» **Requirement**
Say how many lines in the following entries include "String", and add nothing else.

» **The data**
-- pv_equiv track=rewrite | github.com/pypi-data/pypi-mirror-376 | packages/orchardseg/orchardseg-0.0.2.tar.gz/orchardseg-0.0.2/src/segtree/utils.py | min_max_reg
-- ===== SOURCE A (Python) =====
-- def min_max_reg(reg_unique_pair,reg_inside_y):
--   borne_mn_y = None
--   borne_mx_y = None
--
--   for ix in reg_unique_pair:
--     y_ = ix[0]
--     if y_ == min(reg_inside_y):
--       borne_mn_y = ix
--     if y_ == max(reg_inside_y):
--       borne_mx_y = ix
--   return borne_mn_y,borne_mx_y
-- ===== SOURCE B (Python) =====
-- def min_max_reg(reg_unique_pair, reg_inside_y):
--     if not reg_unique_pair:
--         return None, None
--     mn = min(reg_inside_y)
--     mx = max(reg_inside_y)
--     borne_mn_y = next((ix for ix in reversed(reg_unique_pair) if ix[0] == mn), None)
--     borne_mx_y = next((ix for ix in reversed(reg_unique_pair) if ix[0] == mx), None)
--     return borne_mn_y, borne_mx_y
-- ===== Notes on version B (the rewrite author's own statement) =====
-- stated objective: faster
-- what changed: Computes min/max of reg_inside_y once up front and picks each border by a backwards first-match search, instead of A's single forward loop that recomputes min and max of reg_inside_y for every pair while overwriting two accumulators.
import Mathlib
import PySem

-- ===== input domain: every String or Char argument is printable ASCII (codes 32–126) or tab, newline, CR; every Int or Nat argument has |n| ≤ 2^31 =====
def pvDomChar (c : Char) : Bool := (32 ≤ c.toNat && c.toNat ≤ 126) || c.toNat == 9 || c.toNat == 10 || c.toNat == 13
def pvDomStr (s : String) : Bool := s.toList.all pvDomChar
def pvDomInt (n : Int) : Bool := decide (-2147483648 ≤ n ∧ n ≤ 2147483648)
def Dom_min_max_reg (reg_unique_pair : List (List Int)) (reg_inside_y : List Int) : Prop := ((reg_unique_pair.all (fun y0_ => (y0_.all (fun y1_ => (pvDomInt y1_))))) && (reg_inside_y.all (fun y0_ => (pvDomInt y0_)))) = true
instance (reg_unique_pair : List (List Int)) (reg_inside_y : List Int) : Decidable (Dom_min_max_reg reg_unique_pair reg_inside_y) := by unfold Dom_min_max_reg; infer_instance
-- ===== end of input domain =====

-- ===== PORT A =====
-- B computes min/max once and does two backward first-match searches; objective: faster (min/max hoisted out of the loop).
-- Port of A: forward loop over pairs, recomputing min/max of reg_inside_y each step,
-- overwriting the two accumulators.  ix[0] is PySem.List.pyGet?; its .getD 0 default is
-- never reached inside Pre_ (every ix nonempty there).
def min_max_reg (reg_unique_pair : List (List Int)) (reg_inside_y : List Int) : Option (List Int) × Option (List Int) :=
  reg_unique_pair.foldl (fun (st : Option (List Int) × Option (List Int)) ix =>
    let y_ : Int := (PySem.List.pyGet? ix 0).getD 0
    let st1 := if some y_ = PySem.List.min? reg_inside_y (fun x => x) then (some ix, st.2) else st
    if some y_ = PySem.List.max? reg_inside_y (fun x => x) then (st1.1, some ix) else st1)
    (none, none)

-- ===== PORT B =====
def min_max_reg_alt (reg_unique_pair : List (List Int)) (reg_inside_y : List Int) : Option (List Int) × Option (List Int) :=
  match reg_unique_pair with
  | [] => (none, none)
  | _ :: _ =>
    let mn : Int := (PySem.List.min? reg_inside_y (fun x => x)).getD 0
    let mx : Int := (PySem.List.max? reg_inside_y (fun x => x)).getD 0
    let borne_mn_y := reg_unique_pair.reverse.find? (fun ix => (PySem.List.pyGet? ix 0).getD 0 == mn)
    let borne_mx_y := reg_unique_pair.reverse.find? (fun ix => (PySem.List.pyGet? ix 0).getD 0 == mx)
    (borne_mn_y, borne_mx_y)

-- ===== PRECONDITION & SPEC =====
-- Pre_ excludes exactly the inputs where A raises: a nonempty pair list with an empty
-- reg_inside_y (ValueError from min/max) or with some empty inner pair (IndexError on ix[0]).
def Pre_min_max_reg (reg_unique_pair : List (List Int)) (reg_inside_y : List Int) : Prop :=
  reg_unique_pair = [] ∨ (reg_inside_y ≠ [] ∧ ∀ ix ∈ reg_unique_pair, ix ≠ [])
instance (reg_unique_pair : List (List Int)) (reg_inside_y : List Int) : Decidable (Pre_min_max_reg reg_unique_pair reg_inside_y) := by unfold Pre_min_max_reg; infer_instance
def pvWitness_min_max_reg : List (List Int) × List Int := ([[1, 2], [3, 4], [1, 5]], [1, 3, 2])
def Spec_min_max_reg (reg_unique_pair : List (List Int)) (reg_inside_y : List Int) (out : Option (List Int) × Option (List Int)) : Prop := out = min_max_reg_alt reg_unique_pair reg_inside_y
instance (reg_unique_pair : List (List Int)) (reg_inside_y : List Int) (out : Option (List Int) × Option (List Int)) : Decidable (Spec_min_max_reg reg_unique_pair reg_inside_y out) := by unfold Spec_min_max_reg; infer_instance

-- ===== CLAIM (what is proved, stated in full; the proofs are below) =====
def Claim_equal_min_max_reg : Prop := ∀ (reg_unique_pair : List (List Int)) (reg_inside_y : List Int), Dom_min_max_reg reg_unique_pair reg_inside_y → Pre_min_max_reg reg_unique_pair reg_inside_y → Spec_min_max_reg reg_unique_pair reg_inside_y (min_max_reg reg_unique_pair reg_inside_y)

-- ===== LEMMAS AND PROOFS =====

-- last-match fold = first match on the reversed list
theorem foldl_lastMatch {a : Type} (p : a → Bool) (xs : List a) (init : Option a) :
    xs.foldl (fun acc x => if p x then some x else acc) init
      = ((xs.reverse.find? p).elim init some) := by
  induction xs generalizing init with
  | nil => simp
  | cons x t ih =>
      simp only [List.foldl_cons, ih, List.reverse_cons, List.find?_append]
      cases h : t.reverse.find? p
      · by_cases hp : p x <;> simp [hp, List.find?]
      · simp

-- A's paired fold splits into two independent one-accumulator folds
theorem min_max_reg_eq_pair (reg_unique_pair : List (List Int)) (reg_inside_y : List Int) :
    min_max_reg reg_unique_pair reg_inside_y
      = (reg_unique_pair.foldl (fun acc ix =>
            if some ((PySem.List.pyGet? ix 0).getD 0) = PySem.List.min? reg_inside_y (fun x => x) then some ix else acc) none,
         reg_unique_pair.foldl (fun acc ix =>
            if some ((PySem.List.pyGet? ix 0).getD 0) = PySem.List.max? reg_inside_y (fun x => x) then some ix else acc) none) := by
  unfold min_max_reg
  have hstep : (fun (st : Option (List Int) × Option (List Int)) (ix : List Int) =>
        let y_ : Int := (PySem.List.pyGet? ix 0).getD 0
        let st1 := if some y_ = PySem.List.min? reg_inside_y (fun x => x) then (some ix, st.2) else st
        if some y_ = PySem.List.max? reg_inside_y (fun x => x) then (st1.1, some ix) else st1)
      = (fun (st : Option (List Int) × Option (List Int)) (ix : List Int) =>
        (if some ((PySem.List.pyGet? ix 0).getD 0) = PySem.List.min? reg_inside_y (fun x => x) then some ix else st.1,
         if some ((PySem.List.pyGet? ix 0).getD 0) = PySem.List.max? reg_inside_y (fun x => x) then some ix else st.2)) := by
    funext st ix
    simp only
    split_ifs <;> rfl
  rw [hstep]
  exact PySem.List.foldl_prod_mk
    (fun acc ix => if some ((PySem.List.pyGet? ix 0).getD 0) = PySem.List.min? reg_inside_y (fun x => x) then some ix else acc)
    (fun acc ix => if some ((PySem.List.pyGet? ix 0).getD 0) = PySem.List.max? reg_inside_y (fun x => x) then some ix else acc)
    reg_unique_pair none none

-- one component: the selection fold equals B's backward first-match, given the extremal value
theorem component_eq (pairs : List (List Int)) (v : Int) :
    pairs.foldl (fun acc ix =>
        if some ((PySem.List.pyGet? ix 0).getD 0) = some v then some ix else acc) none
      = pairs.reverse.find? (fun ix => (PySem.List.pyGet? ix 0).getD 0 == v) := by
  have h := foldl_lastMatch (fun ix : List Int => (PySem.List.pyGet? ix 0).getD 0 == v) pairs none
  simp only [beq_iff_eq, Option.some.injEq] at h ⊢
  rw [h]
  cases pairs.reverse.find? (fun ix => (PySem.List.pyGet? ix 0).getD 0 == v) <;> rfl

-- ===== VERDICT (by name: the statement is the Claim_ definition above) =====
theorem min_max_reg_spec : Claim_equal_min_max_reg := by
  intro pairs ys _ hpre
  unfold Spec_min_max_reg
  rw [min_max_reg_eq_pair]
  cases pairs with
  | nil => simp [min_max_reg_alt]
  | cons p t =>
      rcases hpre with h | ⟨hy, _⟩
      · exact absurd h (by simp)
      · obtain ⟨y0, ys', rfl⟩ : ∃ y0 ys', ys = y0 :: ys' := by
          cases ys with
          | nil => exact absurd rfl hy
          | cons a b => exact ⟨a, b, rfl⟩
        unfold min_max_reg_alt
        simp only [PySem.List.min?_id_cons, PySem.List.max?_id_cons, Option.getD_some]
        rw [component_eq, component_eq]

» **Solution to the exercise**
2